▶ _Data shown_
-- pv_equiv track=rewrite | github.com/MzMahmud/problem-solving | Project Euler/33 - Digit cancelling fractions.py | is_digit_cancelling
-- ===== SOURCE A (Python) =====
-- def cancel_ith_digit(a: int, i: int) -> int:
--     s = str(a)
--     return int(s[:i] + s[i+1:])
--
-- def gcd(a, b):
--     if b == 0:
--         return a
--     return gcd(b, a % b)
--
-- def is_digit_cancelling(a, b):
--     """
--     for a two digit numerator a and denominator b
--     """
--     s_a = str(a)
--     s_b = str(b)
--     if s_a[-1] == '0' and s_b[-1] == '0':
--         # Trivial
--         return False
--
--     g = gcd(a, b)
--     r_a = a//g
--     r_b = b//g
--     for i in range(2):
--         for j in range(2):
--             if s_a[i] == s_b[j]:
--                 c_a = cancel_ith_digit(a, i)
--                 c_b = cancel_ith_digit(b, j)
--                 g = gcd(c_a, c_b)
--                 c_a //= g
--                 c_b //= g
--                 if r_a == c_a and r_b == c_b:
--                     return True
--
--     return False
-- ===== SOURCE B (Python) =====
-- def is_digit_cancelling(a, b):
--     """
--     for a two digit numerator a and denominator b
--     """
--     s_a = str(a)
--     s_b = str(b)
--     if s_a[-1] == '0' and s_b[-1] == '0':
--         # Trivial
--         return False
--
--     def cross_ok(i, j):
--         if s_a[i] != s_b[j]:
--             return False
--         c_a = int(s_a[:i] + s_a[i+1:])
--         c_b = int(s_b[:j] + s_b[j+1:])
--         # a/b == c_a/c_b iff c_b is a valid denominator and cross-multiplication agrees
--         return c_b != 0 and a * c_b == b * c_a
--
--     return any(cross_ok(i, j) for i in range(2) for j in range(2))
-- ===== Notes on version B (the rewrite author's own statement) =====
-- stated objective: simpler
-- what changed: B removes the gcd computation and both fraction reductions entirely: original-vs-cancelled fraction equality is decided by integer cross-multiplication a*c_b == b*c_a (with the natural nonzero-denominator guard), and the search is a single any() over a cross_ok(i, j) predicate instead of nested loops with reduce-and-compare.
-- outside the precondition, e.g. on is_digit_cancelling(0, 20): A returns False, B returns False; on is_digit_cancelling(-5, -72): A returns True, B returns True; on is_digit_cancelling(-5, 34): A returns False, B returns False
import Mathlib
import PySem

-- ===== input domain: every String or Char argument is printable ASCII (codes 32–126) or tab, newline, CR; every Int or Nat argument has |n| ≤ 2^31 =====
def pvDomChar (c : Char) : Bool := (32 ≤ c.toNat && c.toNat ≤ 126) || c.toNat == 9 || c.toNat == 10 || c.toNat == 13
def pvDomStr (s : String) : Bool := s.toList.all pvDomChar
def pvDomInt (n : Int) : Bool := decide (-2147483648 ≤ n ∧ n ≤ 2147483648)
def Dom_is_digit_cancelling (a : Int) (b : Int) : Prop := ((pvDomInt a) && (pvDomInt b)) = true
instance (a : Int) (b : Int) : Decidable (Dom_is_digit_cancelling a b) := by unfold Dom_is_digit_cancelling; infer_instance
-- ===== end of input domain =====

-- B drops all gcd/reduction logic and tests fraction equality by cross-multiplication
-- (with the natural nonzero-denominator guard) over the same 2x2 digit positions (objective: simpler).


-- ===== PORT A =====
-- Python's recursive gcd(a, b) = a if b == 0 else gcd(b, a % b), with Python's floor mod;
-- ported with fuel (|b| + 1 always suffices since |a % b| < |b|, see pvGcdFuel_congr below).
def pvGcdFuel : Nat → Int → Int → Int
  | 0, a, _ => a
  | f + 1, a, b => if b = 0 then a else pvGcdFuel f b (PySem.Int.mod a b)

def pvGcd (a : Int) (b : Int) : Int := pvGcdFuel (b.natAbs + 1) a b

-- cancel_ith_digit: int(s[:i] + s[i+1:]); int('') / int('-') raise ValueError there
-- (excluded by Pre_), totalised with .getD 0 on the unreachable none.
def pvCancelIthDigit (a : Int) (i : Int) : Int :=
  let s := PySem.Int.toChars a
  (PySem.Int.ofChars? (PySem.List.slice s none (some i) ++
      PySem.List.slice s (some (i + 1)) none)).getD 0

▶ _Task goal_
Give all of the lines above again, exactly as they are.

▶ _Written answer_
-- pv_equiv track=rewrite | github.com/MzMahmud/problem-solving | Project Euler/33 - Digit cancelling fractions.py | is_digit_cancelling
-- ===== SOURCE A (Python) =====
-- def cancel_ith_digit(a: int, i: int) -> int:
--     s = str(a)
--     return int(s[:i] + s[i+1:])
--
-- def gcd(a, b):
--     if b == 0:
--         return a
--     return gcd(b, a % b)
--
-- def is_digit_cancelling(a, b):
--     """
--     for a two digit numerator a and denominator b
--     """
--     s_a = str(a)
--     s_b = str(b)
--     if s_a[-1] == '0' and s_b[-1] == '0':
--         # Trivial
--         return False
--
--     g = gcd(a, b)
--     r_a = a//g
--     r_b = b//g
--     for i in range(2):
--         for j in range(2):
--             if s_a[i] == s_b[j]:
--                 c_a = cancel_ith_digit(a, i)
--                 c_b = cancel_ith_digit(b, j)
--                 g = gcd(c_a, c_b)
--                 c_a //= g
--                 c_b //= g
--                 if r_a == c_a and r_b == c_b:
--                     return True
--
--     return False
-- ===== SOURCE B (Python) =====
-- def is_digit_cancelling(a, b):
--     """
--     for a two digit numerator a and denominator b
--     """
--     s_a = str(a)
--     s_b = str(b)
--     if s_a[-1] == '0' and s_b[-1] == '0':
--         # Trivial
--         return False
--
--     def cross_ok(i, j):
--         if s_a[i] != s_b[j]:
--             return False
--         c_a = int(s_a[:i] + s_a[i+1:])
--         c_b = int(s_b[:j] + s_b[j+1:])
--         # a/b == c_a/c_b iff c_b is a valid denominator and cross-multiplication agrees
--         return c_b != 0 and a * c_b == b * c_a
--
--     return any(cross_ok(i, j) for i in range(2) for j in range(2))
-- ===== Notes on version B (the rewrite author's own statement) =====
-- stated objective: simpler
-- what changed: B removes the gcd computation and both fraction reductions entirely: original-vs-cancelled fraction equality is decided by integer cross-multiplication a*c_b == b*c_a (with the natural nonzero-denominator guard), and the search is a single any() over a cross_ok(i, j) predicate instead of nested loops with reduce-and-compare.
-- outside the precondition, e.g. on is_digit_cancelling(0, 20): A returns False, B returns False; on is_digit_cancelling(-5, -72): A returns True, B returns True; on is_digit_cancelling(-5, 34): A returns False, B returns False
import Mathlib
import PySem

-- ===== input domain: every String or Char argument is printable ASCII (codes 32–126) or tab, newline, CR; every Int or Nat argument has |n| ≤ 2^31 =====
def pvDomChar (c : Char) : Bool := (32 ≤ c.toNat && c.toNat ≤ 126) || c.toNat == 9 || c.toNat == 10 || c.toNat == 13
def pvDomStr (s : String) : Bool := s.toList.all pvDomChar
def pvDomInt (n : Int) : Bool := decide (-2147483648 ≤ n ∧ n ≤ 2147483648)
def Dom_is_digit_cancelling (a : Int) (b : Int) : Prop := ((pvDomInt a) && (pvDomInt b)) = true
instance (a : Int) (b : Int) : Decidable (Dom_is_digit_cancelling a b) := by unfold Dom_is_digit_cancelling; infer_instance
-- ===== end of input domain =====

-- B drops all gcd/reduction logic and tests fraction equality by cross-multiplication
-- (with the natural nonzero-denominator guard) over the same 2x2 digit positions (objective: simpler).


-- ===== PORT A =====
-- Python's recursive gcd(a, b) = a if b == 0 else gcd(b, a % b), with Python's floor mod;
-- ported with fuel (|b| + 1 always suffices since |a % b| < |b|, see pvGcdFuel_congr below).
def pvGcdFuel : Nat → Int → Int → Int
  | 0, a, _ => a
  | f + 1, a, b => if b = 0 then a else pvGcdFuel f b (PySem.Int.mod a b)

def pvGcd (a : Int) (b : Int) : Int := pvGcdFuel (b.natAbs + 1) a b

-- cancel_ith_digit: int(s[:i] + s[i+1:]); int('') / int('-') raise ValueError there
-- (excluded by Pre_), totalised with .getD 0 on the unreachable none.
def pvCancelIthDigit (a : Int) (i : Int) : Int :=
  let s := PySem.Int.toChars a
  (PySem.Int.ofChars? (PySem.List.slice s none (some i) ++
      PySem.List.slice s (some (i + 1)) none)).getD 0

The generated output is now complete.